def k2tAux (keywords text : List String) (winStart winEnd : Nat)
    (m1 m2 m3 : List (List String)) : List (List String) :=
  let w := PySem.List.slice text (some (winStart : Int)) (some (winEnd : Int))
  if h : w.length = 3 then
    match k2tStep keywords (m1, m2, m3) w with
    | (m1', m2', m3') => k2tAux keywords text (winStart + 1) (winEnd + 1) m1' m2' m3'
  else m2
termination_by text.length - winStart
decreasing_by
  simp only [w, PySem.List.length_slice, PySem.List.clampIdx_natCast] at h
  omega

def keywords2trigrams (keywords : List String) (text : List String) : List (List String) :=
  k2tAux keywords text 0 3 [] [] []

-- ===== PORT B =====
def key3 (w : List String) : String × String × String :=
  (PySem.List.pyGetD w 0 "", PySem.List.pyGetD w 1 "", PySem.List.pyGetD w 2 "")
def k2tAltStep (kw : PySem.Set String)
    (st : PySem.Dict (String × String × String) Int × List (List String))
    (w : List String) : PySem.Dict (String × String × String) Int × List (List String) :=
  let (counts, out) := st
  if PySem.Set.contains kw (PySem.List.pyGetD w 0 "") &&
     PySem.Set.contains kw (PySem.List.pyGetD w 1 "") &&
     PySem.Set.contains kw (PySem.List.pyGetD w 2 "") then
    let t := key3 w
    let c := counts.getD t 0 + 1
    let counts' := counts.insert t c
    if c = 2 then (counts', out ++ [w]) else (counts', out)
  else st

def keywords2trigrams_alt (keywords : List String) (text : List String) : List (List String) :=
  let kw : PySem.Set String := PySem.Set.ofList keywords
  ((PySem.List.pyRange 0 ((text.length : Int) - 2) 1).foldl
    (fun st i => k2tAltStep kw st (PySem.List.slice text (some i) (some (i + 3))))
    (PySem.Dict.empty, [])).2
-- pv_equiv track=rewrite | github.com/ovachiever/agent-sessions | agent_sessions/ui/widgets.py | find_all_matches
-- ===== SOURCE A (Python) =====
-- def find_all_matches(haystack: str, needle: str) -> list[int]:
--     """Return all start offsets of needle in haystack, case-insensitive.
--
--     Empty needle returns []. Uses casefold() for Unicode-aware matching.
--     """
--     if not needle:
--         return []
--     hay = haystack.casefold()
--     pin = needle.casefold()
--     if len(pin) != len(needle) and len(hay) != len(haystack):
--         # Casefold can change length (e.g. ß → ss); in that case offsets in
--         # the folded string don't map back. Fall back to plain lowercase, which
--         # is length-preserving for the scripts we realistically render.
--         hay = haystack.lower()
--         pin = needle.lower()
--     out: list[int] = []
--     i = 0
--     while True:
--         j = hay.find(pin, i)
--         if j < 0:
--             break
--         out.append(j)
--         i = j + 1  # allow overlapping matches
--     return out
-- ===== SOURCE B (Python) =====
-- def find_all_matches(haystack: str, needle: str) -> list[int]:
--     """Return all start offsets of needle in haystack, case-insensitive.
--
--     Empty needle returns []. Uses casefold() for Unicode-aware matching.
--     """
--     if not needle:
--         return []
--     hay = haystack.casefold()
--     pin = needle.casefold()
--     if len(pin) != len(needle) and len(hay) != len(haystack):
--         hay = haystack.lower()
--         pin = needle.lower()
--     return [i for i in range(len(hay) - len(pin) + 1)
--             if hay[i:i + len(pin)] == pin]
-- ===== Notes on version B (the rewrite author's own statement) =====
-- stated objective: idiomatic
-- what changed: Replaces the stateful while/str.find loop (restarting the search at each match + 1) with a single comprehension that tests every candidate offset by slice comparison over an explicit range.
import Mathlib
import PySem

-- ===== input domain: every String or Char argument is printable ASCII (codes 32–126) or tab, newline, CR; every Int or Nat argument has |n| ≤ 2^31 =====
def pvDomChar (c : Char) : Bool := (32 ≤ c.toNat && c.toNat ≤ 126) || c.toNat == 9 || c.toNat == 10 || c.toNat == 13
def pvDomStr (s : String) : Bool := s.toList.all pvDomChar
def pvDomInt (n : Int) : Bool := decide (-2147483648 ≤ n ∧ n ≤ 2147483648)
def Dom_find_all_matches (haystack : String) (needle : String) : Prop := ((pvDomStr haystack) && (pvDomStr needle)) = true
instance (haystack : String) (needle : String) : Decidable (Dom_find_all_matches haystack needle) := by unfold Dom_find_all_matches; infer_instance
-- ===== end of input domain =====

-- B replaces A's stateful while/str.find search loop with a comprehension testing every
-- candidate offset by slice comparison; same offsets in the same order (objective: idiomatic).
-- str.casefold() is ported as PySem.Chars.lower: the two agree exactly on the ASCII Dom above.

-- ===== PORT A =====
-- A's `while True: j = hay.find(pin, i); if j < 0: break; out.append(j); i = j + 1`,
-- as fuel recursion (fuel only makes the loop total; hay.length + 1 steps always suffice).
def findAllLoop (hay pin : List Char) (i : Nat) : Nat → List Int
  | 0 => []
  | fuel + 1 =>
    let j := PySem.Chars.findFrom hay pin (i : Int) none
    if j < 0 then []
    else j :: findAllLoop hay pin (j.toNat + 1) fuel

def find_all_matches (haystack : String) (needle : String) : List Int :=
  if needle.toList = [] then []
  else
    let hay := PySem.Chars.lower haystack.toList   -- haystack.casefold()
    let pin := PySem.Chars.lower needle.toList     -- needle.casefold()
    let hp :=                                      -- length-changing-casefold fallback branch
      if pin.length ≠ needle.toList.length ∧ hay.length ≠ haystack.toList.length
      then (PySem.Chars.lower haystack.toList, PySem.Chars.lower needle.toList)
      else (hay, pin)
    findAllLoop hp.1 hp.2 0 (hp.1.length + 1)

-- ===== PORT B =====
def find_all_matches_alt (haystack : String) (needle : String) : List Int :=
  if needle.toList = [] then []
  else
    let hay := PySem.Chars.lower haystack.toList   -- haystack.casefold()
    let pin := PySem.Chars.lower needle.toList     -- needle.casefold()
    let hp :=                                      -- length-changing-casefold fallback branch
      if pin.length ≠ needle.toList.length ∧ hay.length ≠ haystack.toList.length
      then (PySem.Chars.lower haystack.toList, PySem.Chars.lower needle.toList)
      else (hay, pin)
    -- [i for i in range(len(hay) - len(pin) + 1) if hay[i:i+len(pin)] == pin]
    (PySem.List.pyRange 0 ((hp.1.length : Int) - (hp.2.length : Int) + 1)).filter
      (fun i => PySem.List.slice hp.1 (some i) (some (i + (hp.2.length : Int))) == hp.2)

-- ===== PRECONDITION & SPEC =====
def Spec_find_all_matches (haystack : String) (needle : String) (out : List Int) : Prop := out = find_all_matches_alt haystack needle
instance (haystack : String) (needle : String) (out : List Int) : Decidable (Spec_find_all_matches haystack needle out) := by unfold Spec_find_all_matches; infer_instance

-- ===== CLAIM (what is proved, stated in full; the proofs are below) =====
def Claim_equal_find_all_matches : Prop := ∀ (haystack : String) (needle : String), Dom_find_all_matches haystack needle → Spec_find_all_matches haystack needle (find_all_matches haystack needle)

-- ===== LEMMAS AND PROOFS =====

-- The canonical answer: all offsets k ≤ |hay| where pin is a prefix of hay.drop k, ascending.
def matchPositions (hay pin : List Char) : List Nat :=
  (List.range (hay.length + 1)).filter (fun k => decide (pin <+: hay.drop k))

theorem prefix_drop_le (hay pin : List Char) (k : Nat) (h : pin <+: hay.drop k) :
    k + pin.length ≤ hay.length ∨ pin = [] := by
  rcases Nat.lt_or_ge k hay.length with hk | hk
  · left
    have := h.length_le
    simp [List.length_drop] at this
    omega
  · right
    have : hay.drop k = [] := List.drop_eq_nil_of_le hk
    rw [this] at h
    simpa using List.prefix_nil.mp h

-- A's loop computes exactly the match positions from k upward.
theorem findAllLoop_eq (hay pin : List Char) (hpin : pin ≠ []) :
    ∀ fuel k, k ≤ hay.length → hay.length + 1 - k ≤ fuel →
    findAllLoop hay pin k fuel =
      ((List.range' k (hay.length + 1 - k)).filter (fun t => decide (pin <+: hay.drop t))).map
        Int.ofNat := by
  intro fuel
  induction fuel with
  | zero => intro k hk hf; omega
  | succ fuel ih =>
    intro k hk hf
    rw [findAllLoop]
    by_cases hneg : PySem.Chars.findFrom hay pin (k : Int) none < 0
    · -- no further match: every position ≥ k fails
      have hne : PySem.Chars.findFrom hay pin (k : Int) = -1 := by
        have := PySem.Chars.neg_one_le_find (List.drop k hay) pin
        rw [PySem.Chars.findFrom_natCast hay pin k hk] at hneg ⊢
        split at hneg <;> split_ifs <;> omega
      have hnin : ¬ pin <:+: hay.drop k := (PySem.Chars.findFrom_natCast_eq_neg_one_iff hay pin k hk).mp hne
      simp only [hneg, if_pos]
      symm
      rw [List.map_eq_nil_iff, List.filter_eq_nil_iff]
      intro t ht
      have htk : k ≤ t := (List.mem_range'_1.mp ht).1
      simp only [decide_eq_true_eq]
      intro hpre
      apply hnin
      rw [← (PySem.Chars.isIn_iff_infix pin (hay.drop k)), ← PySem.Chars.exists_prefix_drop_iff_isIn]
      refine ⟨t - k, ?_⟩
      rw [List.drop_drop]
      rwa [show k + (t - k) = t from by omega]
    · -- a match at j = findFrom …; split the range at j
      have hne : PySem.Chars.findFrom hay pin (k : Int) ≠ -1 := by
        intro h; rw [h] at hneg; exact hneg (by norm_num)
      obtain ⟨hkj, hpre, hmin⟩ := PySem.Chars.findFrom_natCast_spec hay pin k hk hne
      set j := PySem.Chars.findFrom hay pin (k : Int) with hj
      have hj0 : 0 ≤ j := by omega
      have hjn : j = ((j.toNat : Nat) : Int) := by omega
      have hkjn : k ≤ j.toNat := by omega
      have hjle : j.toNat + pin.length ≤ hay.length := by
        rcases prefix_drop_le hay pin j.toNat hpre with h | h
        · exact h
        · exact absurd h hpin
      have hplen : 1 ≤ pin.length := Nat.one_le_iff_ne_zero.mpr (by simpa using hpin)
      have hjlt : j.toNat + 1 ≤ hay.length := by omega
      simp only [if_neg hneg]
      rw [ih (j.toNat + 1) hjlt (by omega)]
      -- range' k (L+1-k) = range' k (jn-k) ++ range' jn 1 ++ range' (jn+1) (L-jn)
      have hsplit : List.range' k (hay.length + 1 - k) =
          List.range' k (j.toNat - k) ++ List.range' j.toNat 1 ++
          List.range' (j.toNat + 1) (hay.length + 1 - (j.toNat + 1)) := by
        rw [List.append_assoc]
        have h1 : List.range' j.toNat 1 ++ List.range' (j.toNat + 1) (hay.length + 1 - (j.toNat + 1)) =
            List.range' j.toNat (1 + (hay.length + 1 - (j.toNat + 1))) := by
          have := @List.range'_append j.toNat 1 (hay.length + 1 - (j.toNat + 1)) 1
          simpa using this
        rw [h1]
        have h2 := @List.range'_append k (j.toNat - k) (1 + (hay.length + 1 - (j.toNat + 1))) 1
        have h3 : k + 1 * (j.toNat - k) = j.toNat := by omega
        rw [h3] at h2
        rw [h2]
        congr 1
        omega
      rw [hsplit, List.filter_append, List.filter_append]
      have hfirst : (List.range' k (j.toNat - k)).filter (fun t => decide (pin <+: hay.drop t)) = [] := by
        rw [List.filter_eq_nil_iff]
        intro t ht
        have := List.mem_range'_1.mp ht
        simp only [decide_eq_true_eq]
        exact hmin t this.1 (by omega)
      have hmid : (List.range' j.toNat 1).filter (fun t => decide (pin <+: hay.drop t)) = [j.toNat] := by
        rw [List.range'_one]
        simp [hpre]
      rw [hfirst, hmid]
      rw [List.nil_append, List.singleton_append, List.map_cons]
      congr 1

-- B's filtered range equals the match positions (the tail positions k with |hay|-|pin| < k never match).
theorem alt_filter_eq (hay pin : List Char) (hpin : pin ≠ []) :
    (PySem.List.pyRange 0 ((hay.length : Int) - (pin.length : Int) + 1)).filter
      (fun i => PySem.List.slice hay (some i) (some (i + (pin.length : Int))) == pin) =
    (matchPositions hay pin).map Int.ofNat := by
  have hplen : 1 ≤ pin.length := Nat.one_le_iff_ne_zero.mpr (by simpa using hpin)
  rw [PySem.List.pyRange_one, List.filter_map]
  set N := ((hay.length : Int) - (pin.length : Int) + 1 - 0).toNat with hN
  have hcongr : ∀ k ∈ List.range N,
      ((fun i => PySem.List.slice hay (some i) (some (i + (pin.length : Int))) == pin) ∘
        (fun k : Nat => (0 : Int) + k)) k = decide (pin <+: hay.drop k) := by
    intro k _
    simp only [Function.comp, zero_add]
    rw [PySem.List.slice_natCast_add hay k pin.length]
    rcases Decidable.em (pin <+: hay.drop k) with h | h
    · have : List.take pin.length (List.drop k hay) = pin := (List.prefix_iff_eq_take.mp h).symm
      simp [this, h]
    · have : List.take pin.length (List.drop k hay) ≠ pin := by
        intro he
        exact h (List.prefix_iff_eq_take.mpr he.symm)
      simp [this, h]
  rw [List.filter_congr hcongr]
  unfold matchPositions
  have hrange : List.range (hay.length + 1) =
      List.range N ++ (List.range' N (hay.length + 1 - N)) := by
    have hap := @List.range'_append 0 N (hay.length + 1 - N) 1
    simp only [one_mul, zero_add] at hap
    have hM : hay.length + 1 = N + (hay.length + 1 - N) := by omega
    rw [List.range_eq_range']
    conv_lhs => rw [hM]
    rw [← hap, List.range_eq_range']
  have htail : (List.range' N (hay.length + 1 - N)).filter (fun k => decide (pin <+: hay.drop k)) = [] := by
    rw [List.filter_eq_nil_iff]
    intro t ht
    have htN : N ≤ t := (List.mem_range'_1.mp ht).1
    simp only [decide_eq_true_eq]
    intro hpre
    rcases prefix_drop_le hay pin t hpre with h | h
    · omega
    · exact hpin h
  rw [hrange, List.filter_append, htail, List.append_nil]
  simp [Int.ofNat_eq_natCast]

-- ===== VERDICT (by name: the statement is the Claim_ definition above) =====
theorem find_all_matches_spec : Claim_equal_find_all_matches := by
  intro haystack needle _
  unfold Spec_find_all_matches find_all_matches find_all_matches_alt
  by_cases hn : needle.toList = []
  · simp [hn]
  · simp only [if_neg hn, ite_self]
    have hpin : PySem.Chars.lower needle.toList ≠ [] := by
      unfold PySem.Chars.lower
      simpa using hn
    rw [findAllLoop_eq (PySem.Chars.lower haystack.toList) (PySem.Chars.lower needle.toList)
        hpin ((PySem.Chars.lower haystack.toList).length + 1) 0 (by omega) (by omega),
      alt_filter_eq (PySem.Chars.lower haystack.toList) (PySem.Chars.lower needle.toList) hpin]
    unfold matchPositions
    rw [List.range_eq_range']
    simp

● EXERCISE DIRECTIONS: Every line of the material that includes the word "fuel" needs to be copied.

● OUTPUT FOR THIS TASK:
-- as fuel recursion (fuel only makes the loop total; hay.length + 1 steps always suffice).
  | fuel + 1 =>
    else j :: findAllLoop hay pin (j.toNat + 1) fuel
    ∀ fuel k, k ≤ hay.length → hay.length + 1 - k ≤ fuel →
    findAllLoop hay pin k fuel =
  intro fuel
  induction fuel with
  | succ fuel ih =>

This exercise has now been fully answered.